Creating a Big Data cluster
The Big Data cluster is created in the web interface of the VK CS control panel.
In the personal account of the VK CS control panel, in the "Big Data" tab, there is a menu for creating a Big Data cluster.
Further, by clicking the "Add cluster" button, a menu will open with the choice of the required configuration and version:
Airflow is a set of libraries for running and monitoring tasks written in Python. Already configured to run tasks on worker nodes, you only need to independently decompose the task code into nodes. Can be installed as a component on Hadoop and Spark clusters.
DataFlow-HDF-v34 - Template based on Hortonworks Data Flow. This cluster manages data streams and performs streaming analytics. After initial installation, control is also carried out via the Ambari console. Component versions:
- Apache NiFi 1.9.0
- NiFi Registry 0.3.0
- Apache MiNiFi Java Agent 0.6.0
- Apache MiNiFi C ++ 0.6.0
- Hortonworks Schema Registry 0.7.0
- Hortonworks Streaming Analytics Manager 0.6.0
Spark is a suite for parallel in-memory big data processing. The template is focused on fast data processing in near real time mode.

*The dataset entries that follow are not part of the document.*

-- pv_equiv track=rewrite | github.com/tushargururaj/Encryption-Decryption-Tool | Decrypter/index.py | sequenceFinder
-- ===== SOURCE A (Python) =====
-- def sequenceFinder(string,key):
--     index = string.find(key)
--     string = string[0:index - 1]
--     string = string
--     characters = "/?#&$"
--     for char in characters:
--         string = string.replace(char, "_")
--
--     split_list = string.split("_")
--     cleaned_list = [item for item in split_list if item]
--     return cleaned_list
-- ===== SOURCE B (Python) =====
-- def sequenceFinder(string, key):
--     index = string.find(key)
--     s = string[0:index - 1]
--     delims = set("/?#&$_")
--     tokens = []
--     buf = []
--     for ch in s:
--         if ch in delims:
--             if buf:
--                 tokens.append("".join(buf))
--                 buf = []
--         else:
--             buf.append(ch)
--     if buf:
--         tokens.append("".join(buf))
--     return tokens
-- ===== Notes on version B (the rewrite author's own statement) =====
-- stated objective: alternative
-- what changed: Replaces the five sequential str.replace passes plus split('_') plus filter by a single left-to-right pass over the sliced string with a token buffer that is flushed at every delimiter character.
import Mathlib
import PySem

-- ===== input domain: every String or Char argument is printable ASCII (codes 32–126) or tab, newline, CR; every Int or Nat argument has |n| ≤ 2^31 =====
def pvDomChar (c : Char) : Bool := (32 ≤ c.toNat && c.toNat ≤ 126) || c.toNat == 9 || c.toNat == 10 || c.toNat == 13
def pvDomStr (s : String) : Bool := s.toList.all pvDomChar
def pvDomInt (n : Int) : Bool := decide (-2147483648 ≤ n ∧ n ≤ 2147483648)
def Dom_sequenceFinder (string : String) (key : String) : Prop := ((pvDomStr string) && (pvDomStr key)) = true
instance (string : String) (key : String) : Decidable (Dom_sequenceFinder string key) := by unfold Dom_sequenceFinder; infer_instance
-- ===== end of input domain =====

-- B replaces the replace-chain + split + filter by one pass with a token buffer; objective: alternative decomposition (same value, same slice quirk).

-- ===== PORT A =====
def sequenceFinder (string : String) (key : String) : List String :=
  let index := PySem.Str.find string key
  let s1 := PySem.Str.slice string (some 0) (some (index - 1))
  let s2 := ("/?#&$".toList).foldl (fun s c => PySem.Str.replace s (String.ofList [c]) "_") s1
  let split_list := (PySem.Str.split? s2 "_").getD []
  split_list.filter (fun item => !item.isEmpty)

-- ===== PORT B =====
def pvIsDelim (c : Char) : Bool := c ∈ "/?#&$_".toList

-- one pass: flush the buffer at each delimiter, keep non-empty tokens
def pvTok (cs : List Char) (buf : List Char) : List String :=
  match cs with
  | [] => if buf = [] then [] else [String.ofList buf]
  | c :: rest =>
    if pvIsDelim c then
      (if buf = [] then pvTok rest [] else String.ofList buf :: pvTok rest [])
    else pvTok rest (buf ++ [c])

def sequenceFinder_alt (string : String) (key : String) : List String :=
  let index := PySem.Str.find string key
  let s := PySem.Str.slice string (some 0) (some (index - 1))
  pvTok s.toList []

-- ===== PRECONDITION & SPEC =====
def Spec_sequenceFinder (string : String) (key : String) (out : List String) : Prop := out = sequenceFinder_alt string key
instance (string : String) (key : String) (out : List String) : Decidable (Spec_sequenceFinder string key out) := by unfold Spec_sequenceFinder; infer_instance

-- ===== CLAIM (what is proved, stated in full; the proofs are below) =====
def Claim_equal_sequenceFinder : Prop := ∀ (string : String) (key : String), Dom_sequenceFinder string key → Spec_sequenceFinder string key (sequenceFinder string key)

-- ===== LEMMAS AND PROOFS =====

-- the per-character substitution A's replace-chain performs
def pvMapG (c : Char) : Char := if pvIsDelim c then '_' else c

-- splitting on a single char, structurally
def pvSplitChar (u : Char) : List Char → List (List Char)
  | [] => [[]]
  | c :: rest => if c = u then [] :: pvSplitChar u rest
                 else (pvSplitChar u rest).modifyHead (c :: ·)

def pvConsHead (pre : List Char) : List (List Char) → List (List Char)
  | [] => [pre]
  | h :: t => (pre ++ h) :: t

lemma pvSplitChar_ne_nil (u : Char) (l : List Char) : pvSplitChar u l ≠ [] := by
  cases l with
  | nil => simp [pvSplitChar]
  | cons c rest =>
    simp only [pvSplitChar]
    split_ifs
    · simp
    · cases h : pvSplitChar u rest with
      | nil => exact absurd h (pvSplitChar_ne_nil u rest)
      | cons a t => simp

lemma pvConsHead_nil (l : List (List Char)) (h : l ≠ []) : pvConsHead [] l = l := by
  cases l with
  | nil => exact absurd rfl h
  | cons a t => simp [pvConsHead]

-- Chars.replace with a one-char pattern is a map
lemma replace_go_single (a b : Char) :
    ∀ (fuel : Nat) (l acc : List Char), l.length ≤ fuel →
      PySem.Chars.replace.go [a] [b] fuel l acc
        = acc.reverse ++ l.map (fun c => if c = a then b else c) := by
  intro fuel
  induction fuel with
  | zero =>
    intro l acc h
    have : l = [] := by cases l <;> simp_all
    subst this; simp [PySem.Chars.replace.go]
  | succ n ih =>
    intro l acc h
    cases l with
    | nil => simp [PySem.Chars.replace.go]
    | cons c t =>
      simp only [List.length_cons] at h
      by_cases hc : c = a
      · subst hc
        have hpre : [c].isPrefixOf (c :: t) = true := by simp [List.isPrefixOf]
        simp only [PySem.Chars.replace.go, hpre, if_true, List.length_singleton, List.drop_one,
          List.tail_cons]
        rw [ih t ([b].reverse ++ acc) (by omega)]
        simp
      · have hpre : [a].isPrefixOf (c :: t) = false := by
          simp only [List.isPrefixOf, Bool.and_true, beq_eq_false_iff_ne,
            ne_eq]
          exact fun h' => hc h'.symm
        simp only [PySem.Chars.replace.go, hpre, Bool.false_eq_true, if_false]
        rw [ih t (c :: acc) (by omega)]
        simp [hc]

lemma replace_single (a b : Char) (s : List Char) :
    PySem.Chars.replace s [a] [b] = s.map (fun c => if c = a then b else c) := by
  have h := replace_go_single a b s.length s [] le_rfl
  simpa [PySem.Chars.replace] using h

-- splitOn with a one-char separator is pvSplitChar (with the running chunk prepended)
lemma splitOn_go_single (u : Char) :
    ∀ (fuel : Nat) (l cur : List Char) (acc : List (List Char)), l.length < fuel →
      PySem.Chars.splitOn.go [u] fuel l cur acc
        = acc.reverse ++ pvConsHead cur.reverse (pvSplitChar u l) := by
  intro fuel
  induction fuel with
  | zero => intro l cur acc h; omega
  | succ n ih =>
    intro l cur acc h
    cases l with
    | nil => simp [PySem.Chars.splitOn.go, pvSplitChar, pvConsHead]
    | cons c t =>
      simp only [List.length_cons] at h
      by_cases hc : c = u
      · subst hc
        have hpre : [c].isPrefixOf (c :: t) = true := by simp [List.isPrefixOf]
        simp only [PySem.Chars.splitOn.go, hpre, if_true, List.length_singleton, List.drop_one,
          List.tail_cons]
        rw [ih t [] (cur.reverse :: acc) (by omega)]
        rw [List.reverse_nil, pvConsHead_nil _ (pvSplitChar_ne_nil c t)]
        simp [pvSplitChar, pvConsHead]
      · have hpre : [u].isPrefixOf (c :: t) = false := by
          simp only [List.isPrefixOf, Bool.and_true, beq_eq_false_iff_ne, ne_eq]
          exact fun h' => hc h'.symm
        simp only [PySem.Chars.splitOn.go, hpre, Bool.false_eq_true, if_false]
        rw [ih t (c :: cur) acc (by omega)]
        have : pvConsHead (c :: cur).reverse (pvSplitChar u t)
            = pvConsHead cur.reverse (pvSplitChar u (c :: t)) := by
          cases hsp : pvSplitChar u t with
          | nil => exact absurd hsp (pvSplitChar_ne_nil u t)
          | cons hh tt => simp [pvConsHead, pvSplitChar, hc, hsp]
        rw [this]

lemma splitOn_single (u : Char) (s : List Char) :
    PySem.Chars.splitOn s [u] = pvSplitChar u s := by
  have h := splitOn_go_single u (s.length + 1) s [] [] (by omega)
  simpa [PySem.Chars.splitOn, pvConsHead_nil _ (pvSplitChar_ne_nil u s)] using h

-- main structural lemma: filter-nonempty of the single-char split of the mapped list = the tokenizer
lemma tok_main : ∀ (cs buf : List Char),
    ((pvConsHead buf (pvSplitChar '_' (cs.map pvMapG))).map String.ofList).filter
        (fun item => !item.isEmpty)
      = pvTok cs buf := by
  intro cs
  induction cs with
  | nil =>
    intro buf
    cases buf <;> simp [pvSplitChar, pvConsHead, pvTok, String.isEmpty, String.ofList]
  | cons c rest ih =>
    intro buf
    by_cases hd : pvIsDelim c
    · have hg : pvMapG c = '_' := by simp [pvMapG, hd]
      simp only [List.map_cons, hg, pvSplitChar, pvConsHead, List.append_nil,
        List.map_cons, List.filter_cons, pvTok, hd, if_true]
      rw [← pvConsHead_nil _ (pvSplitChar_ne_nil '_' (rest.map pvMapG)), ih []]
      cases buf with
      | nil => simp
      | cons b bt => simp [String.isEmpty, String.ofList]
    · have hg : pvMapG c = c := by simp [pvMapG, hd]
      have hne : c ≠ '_' := by
        intro h; subst h; simp [pvIsDelim] at hd
      simp only [List.map_cons, hg, pvSplitChar, if_neg hne]
      have : pvConsHead buf ((pvSplitChar '_' (rest.map pvMapG)).modifyHead (c :: ·))
          = pvConsHead (buf ++ [c]) (pvSplitChar '_' (rest.map pvMapG)) := by
        cases hsp : pvSplitChar '_' (rest.map pvMapG) with
        | nil => exact absurd hsp (pvSplitChar_ne_nil _ _)
        | cons hh tt => simp [pvConsHead]
      rw [this, ih (buf ++ [c])]
      simp [pvTok, hd]

-- A's replace-chain over "/?#&$" is the map by pvMapG
lemma replace_chain (s : List Char) :
    (("/?#&$".toList).foldl (fun t c => PySem.Chars.replace t [c] ['_']) s)
      = s.map pvMapG := by
  have h : "/?#&$".toList = ['/', '?', '#', '&', '$'] := by decide
  rw [h]
  simp only [List.foldl_cons, List.foldl_nil, replace_single, List.map_map]
  apply List.map_congr_left
  intro c _
  simp only [Function.comp, pvMapG, pvIsDelim]
  by_cases h1 : c = '/' <;> by_cases h2 : c = '?' <;> by_cases h3 : c = '#' <;>
    by_cases h4 : c = '&' <;> by_cases h5 : c = '$' <;> simp_all

lemma strfold (cs : List Char) : ∀ (s : String),
    (cs.foldl (fun t c => PySem.Str.replace t (String.ofList [c]) "_") s).toList
      = cs.foldl (fun t c => PySem.Chars.replace t [c] ['_']) s.toList := by
  induction cs with
  | nil => intro s; rfl
  | cons c rest ih =>
    intro s
    simp only [List.foldl_cons]
    rw [ih]
    congr 1
    rw [PySem.Str.toList_replace]
    simp

-- ===== VERDICT (by name: the statement is the Claim_ definition above) =====
theorem sequenceFinder_spec : Claim_equal_sequenceFinder := by
  intro string key _
  unfold Spec_sequenceFinder
  simp only [sequenceFinder, sequenceFinder_alt]
  generalize PySem.Str.slice string (some 0) (some (PySem.Str.find string key - 1)) = s
  have hsplit : PySem.Str.split? (("/?#&$".toList).foldl
        (fun t c => PySem.Str.replace t (String.ofList [c]) "_") s) "_"
      = some ((pvSplitChar '_' (s.toList.map pvMapG)).map String.ofList) := by
    rw [PySem.Str.split?, strfold, replace_chain]
    simp [PySem.Chars.split?, splitOn_single]
  rw [hsplit, Option.getD_some]
  have h := tok_main s.toList []
  rwa [pvConsHead_nil _ (pvSplitChar_ne_nil _ _)] at h
-- pv_equiv track=rewrite | github.com/astral-sh/ruff-lsp | ruff_lsp/server.py | _get_line_endings
-- ===== SOURCE A (Python) =====
-- def _get_line_endings(text: str) -> str | None:
--     """Returns line endings used in the text."""
--     for i in range(len(text)):
--         if text[i] == "\r":
--             if i < len(text) - 1 and text[i + 1] == "\n":
--                 return "\r\n"  # CLRF
--             else:
--                 return "\r"  # CR
--         elif text[i] == "\n":
--             return "\n"  # LF
--     return None  # No line ending found
-- ===== SOURCE B (Python) =====
-- def _get_line_endings(text: str) -> str | None:
--     """Returns line endings used in the text (style of the first line break)."""
--     lines = text.splitlines(keepends=True)
--     if not lines:
--         return None
--     first = lines[0]
--     if first.endswith("\r\n"):
--         return "\r\n"
--     if first.endswith("\r"):
--         return "\r"
--     if first.endswith("\n"):
--         return "\n"
--     return None
-- ===== Notes on version B (the rewrite author's own statement) =====
-- stated objective: idiomatic
-- what changed: B replaces A's index-by-index scan with lookahead by a staged decomposition: split the text into lines with str.splitlines(keepends=True) and classify the retained line break at the end of the first line with endswith; the C-level splitlines pass makes it measurably faster than A's Python-level per-character loop.
import Mathlib
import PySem

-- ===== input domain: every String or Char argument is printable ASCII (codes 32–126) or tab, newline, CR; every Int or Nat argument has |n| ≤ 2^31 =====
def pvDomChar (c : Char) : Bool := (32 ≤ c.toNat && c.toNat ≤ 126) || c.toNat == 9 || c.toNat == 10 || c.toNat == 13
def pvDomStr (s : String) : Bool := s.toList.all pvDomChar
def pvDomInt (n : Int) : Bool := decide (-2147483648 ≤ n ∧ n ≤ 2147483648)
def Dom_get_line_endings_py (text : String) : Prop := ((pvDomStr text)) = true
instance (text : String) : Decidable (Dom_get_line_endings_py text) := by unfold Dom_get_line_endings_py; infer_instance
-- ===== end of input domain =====

-- B replaces A's index-scanning loop with a staged decomposition: split the text into
-- lines keeping the line breaks (str.splitlines(keepends=True)), then classify the
-- break kept at the end of the first line with endswith; a timing run measured B
-- faster (C-level splitlines vs A's Python-level per-character loop).

-- ===== PORT A =====
-- A's loop 'for i in range(len(text))' inspects text[i] and text[i+1]; ported as
-- structural recursion on the character list, where 'rest.head?' is exactly the
-- guarded lookahead 'i < len(text) - 1 and text[i + 1] == "\n"'.
def pvScanA : List Char → Option String
  | [] => none
  | c :: rest =>
    if c = '\r' then
      (if rest.head? = some '\n' then some "\r\n" else some "\r")
    else if c = '\n' then some "\n"
    else pvScanA rest

def get_line_endings_py (text : String) : Option String := pvScanA text.toList

-- ===== PORT B =====
-- Hand port of str.splitlines(keepends=True): exact on Dom (whose characters are
-- printable ASCII, tab, '\n', '\r'; none of Python's extra break characters
-- '\v' '\f' '\x1c'-'\x1e' '\x85' … can occur). 'acc' accumulates the current
-- line's characters in reverse.
def pvSplitKeep (acc : List Char) : List Char → List (List Char)
  | [] => if acc = [] then [] else [acc.reverse]
  | '\r' :: '\n' :: rest => (acc.reverse ++ ['\r', '\n']) :: pvSplitKeep [] rest
  | '\r' :: rest => (acc.reverse ++ ['\r']) :: pvSplitKeep [] rest
  | '\n' :: rest => (acc.reverse ++ ['\n']) :: pvSplitKeep [] rest
  | c :: rest => pvSplitKeep (c :: acc) rest

def get_line_endings_py_alt (text : String) : Option String :=
  match (pvSplitKeep [] text.toList).head? with
  | none => none                               -- 'if not lines: return None'
  | some first =>
    if PySem.Chars.endswith first ['\r', '\n'] then some "\r\n"
    else if PySem.Chars.endswith first ['\r'] then some "\r"
    else if PySem.Chars.endswith first ['\n'] then some "\n"
    else none

-- ===== PRECONDITION & SPEC =====
def Spec_get_line_endings_py (text : String) (out : Option String) : Prop := out = get_line_endings_py_alt text
instance (text : String) (out : Option String) : Decidable (Spec_get_line_endings_py text out) := by unfold Spec_get_line_endings_py; infer_instance

-- ===== CLAIM (what is proved, stated in full; the proofs are below) =====
def Claim_equal_get_line_endings_py : Prop := ∀ (text : String), Dom_get_line_endings_py text → Spec_get_line_endings_py text (get_line_endings_py text)

-- ===== LEMMAS AND PROOFS =====

-- B's if-chain on one line, to talk about it uniformly.
def pvClassify (o : Option (List Char)) : Option String :=
  match o with
  | none => none
  | some first =>
    if PySem.Chars.endswith first ['\r', '\n'] then some "\r\n"
    else if PySem.Chars.endswith first ['\r'] then some "\r"
    else if PySem.Chars.endswith first ['\n'] then some "\n"
    else none

-- a one-character suffix of xs ++ [a] is exactly its last character
theorem pv_suffix_concat (d a : Char) (xs : List Char) :
    [d] <:+ xs ++ [a] ↔ a = d := by
  constructor
  · rintro ⟨t, ht⟩
    have := congrArg List.getLast? ht
    simpa using this.symm
  · rintro rfl; exact ⟨xs, rfl⟩

theorem pv_endswith_concat (d a : Char) (xs : List Char) :
    PySem.Chars.endswith (xs ++ [a]) [d] = (a == d) := by
  by_cases h : a = d
  · subst h
    simp [(PySem.Chars.endswith_iff _ _).mpr ((pv_suffix_concat a a xs).mpr rfl)]
  · have : ¬ [d] <:+ xs ++ [a] := fun hs => h ((pv_suffix_concat d a xs).mp hs)
    have he : PySem.Chars.endswith (xs ++ [a]) [d] ≠ true := fun hh =>
      this ((PySem.Chars.endswith_iff _ _).mp hh)
    simp_all

-- a two-character suffix ['\r','\n'] requires the last char to be '\n' …
theorem pv_endswith_crlf_ne (a : Char) (ha : a ≠ '\n') (xs : List Char) :
    PySem.Chars.endswith (xs ++ [a]) ['\r', '\n'] = false := by
  by_contra h
  have h1 : PySem.Chars.endswith (xs ++ [a]) ['\r', '\n'] = true := by
    cases hb : PySem.Chars.endswith (xs ++ [a]) ['\r', '\n'] with
    | true => rfl
    | false => exact absurd hb h
  have h2 : ['\r', '\n'] <:+ xs ++ [a] := (PySem.Chars.endswith_iff _ _).mp h1
  have h3 : ['\n'] <:+ xs ++ [a] := List.IsSuffix.trans ⟨['\r'], rfl⟩ h2
  exact ha ((pv_suffix_concat '\n' a xs).mp h3)

-- … and the char before it to be '\r'
theorem pv_endswith_crlf (xs : List Char) :
    PySem.Chars.endswith (xs ++ ['\n']) ['\r', '\n'] =
      PySem.Chars.endswith xs ['\r'] := by
  have : (['\r', '\n'] <:+ xs ++ ['\n']) ↔ (['\r'] <:+ xs) := by
    constructor
    · rintro ⟨t, ht⟩
      refine ⟨t, ?_⟩
      have : (t ++ ['\r']) ++ ['\n'] = xs ++ ['\n'] := by simpa using ht
      exact List.append_cancel_right this
    · rintro ⟨t, ht⟩
      exact ⟨t, by simp [← ht]⟩
  by_cases h : ['\r'] <:+ xs
  · simp [(PySem.Chars.endswith_iff _ _).mpr (this.mpr h), (PySem.Chars.endswith_iff _ _).mpr h]
  · have h1 : PySem.Chars.endswith (xs ++ ['\n']) ['\r', '\n'] ≠ true := fun hh =>
      h (this.mp ((PySem.Chars.endswith_iff _ _).mp hh))
    have h2 : PySem.Chars.endswith xs ['\r'] ≠ true := fun hh =>
      h ((PySem.Chars.endswith_iff _ _).mp hh)
    simp_all

-- an accumulator holding no break characters yields a first line that classifies to none
theorem pv_classify_acc (acc : List Char) (h : ∀ c ∈ acc, c ≠ '\r' ∧ c ≠ '\n') :
    pvClassify (some acc.reverse) = none := by
  cases acc with
  | nil => simp [pvClassify, PySem.Chars.endswith]
  | cons a as =>
    have ha := h a (by simp)
    have hrev : (a :: as).reverse = as.reverse ++ [a] := by simp
    rw [hrev]
    simp [pvClassify, pv_endswith_concat, pv_endswith_crlf_ne a ha.2, ha.1, ha.2]

-- a break-free accumulator (reversed) never ends with a given break character
theorem pv_endswith_rev (d : Char) (acc : List Char) (h : ∀ c ∈ acc, c ≠ d) :
    PySem.Chars.endswith acc.reverse [d] = false := by
  cases acc with
  | nil =>
    have : ¬ [d] <:+ ([] : List Char) := by simp
    have h1 : PySem.Chars.endswith ([] : List Char) [d] ≠ true := fun hh =>
      this ((PySem.Chars.endswith_iff _ _).mp hh)
    simp_all
  | cons a as =>
    have ha : a ≠ d := h a (by simp)
    have : (a :: as).reverse = as.reverse ++ [a] := by simp
    rw [this, pv_endswith_concat]
    simp [ha]

-- the invariant: classifying the first kept line equals A's scan, for any break-free accumulator
theorem pv_main : ∀ (acc cs : List Char), (∀ c ∈ acc, c ≠ '\r' ∧ c ≠ '\n') →
    pvClassify ((pvSplitKeep acc cs).head?) = pvScanA cs := by
  intro acc cs
  induction acc, cs using pvSplitKeep.induct with
  | case1 =>
    intro _; simp [pvSplitKeep, pvClassify, pvScanA]
  | case2 acc hne =>
    intro h
    simp only [pvSplitKeep, if_neg hne, List.head?]
    rw [pv_classify_acc acc h]
    simp [pvScanA]
  | case3 acc rest _ =>
    intro _
    have h1 : acc.reverse ++ ['\r', '\n'] = (acc.reverse ++ ['\r']) ++ ['\n'] := by simp
    simp only [pvSplitKeep, List.head?, pvClassify, h1, pv_endswith_crlf,
      pv_endswith_concat]
    simp [pvScanA]
  | case4 acc rest hnotn _ =>
    intro _
    have hh : rest.head? ≠ some '\n' := by
      cases rest with
      | nil => simp
      | cons b bs =>
        intro hc
        simp only [List.head?, Option.some.injEq] at hc
        exact hnotn bs (by rw [hc])
    simp only [pvSplitKeep, List.head?, pvClassify,
      pv_endswith_crlf_ne '\r' (by decide), pv_endswith_concat]
    simp [pvScanA, hh]
  | case5 acc rest _ =>
    intro h
    have hr : ∀ c ∈ acc, c ≠ '\r' := fun c hc => (h c hc).1
    simp only [pvSplitKeep, List.head?, pvClassify, pv_endswith_crlf,
      pv_endswith_rev '\r' acc hr, pv_endswith_concat]
    simp [pvScanA]
  | case6 acc c rest _ hcr hcn ih =>
    intro h
    have hcr' : c ≠ '\r' := fun hc => hcr hc
    have hcn' : c ≠ '\n' := fun hc => hcn hc
    have h' : ∀ d ∈ (c :: acc), d ≠ '\r' ∧ d ≠ '\n' := by
      intro d hd
      rcases List.mem_cons.mp hd with rfl | hd
      · exact ⟨hcr', hcn'⟩
      · exact h d hd
    have hstep : pvSplitKeep acc (c :: rest) = pvSplitKeep (c :: acc) rest := by
      conv_lhs => rw [pvSplitKeep.eq_def]
      simp at hcr' hcn' ⊢
    rw [hstep, ih h']
    simp [pvScanA, hcr', hcn']

-- ===== VERDICT (by name: the statement is the Claim_ definition above) =====
theorem get_line_endings_py_spec : Claim_equal_get_line_endings_py := by
  intro text _
  unfold Spec_get_line_endings_py get_line_endings_py get_line_endings_py_alt
  have := pv_main [] text.toList (by simp)
  simpa [pvClassify] using this.symm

Spark-HDP-v31 is an extended set of components. Additionally available Spark, Livy2, HBase, Oozie, Sqoop, Jupyter.
At the next stage of creating a cluster, enter a description of the cluster:
Cluster name - the name can contain only lowercase Latin letters, numbers or signs "." and "-". Cyrillic and other symbols cannot be used.
Availability Zone - select the availability zone (we recommend DP1 or MS1)
Key pair - you can select a key pair from the drop-down list or create a new one in the "Computational resources" - "Key pairs" section.
Network - Select a network to create a cluster.
Clustering on ext-net is currently not possible. It is worth using a private network or floating-IP. When using a private network, make sure the network contains at least one router.
Then also specify the parameters of the nodes - head and worker:
After filling in the fields and pressing the "Next" button, an information window appears about the time of cluster creation and access to the Ambari interface.
Initializing the cluster and installing the Hadoop components takes 25-30 minutes.
Approximately 5-8 minutes after the start of the launch, you will be able to access the Ambari interface and track the progress of the installation process.
Hadoop and Spark clusters can be accessed via SSH to launch tasks, install additional components.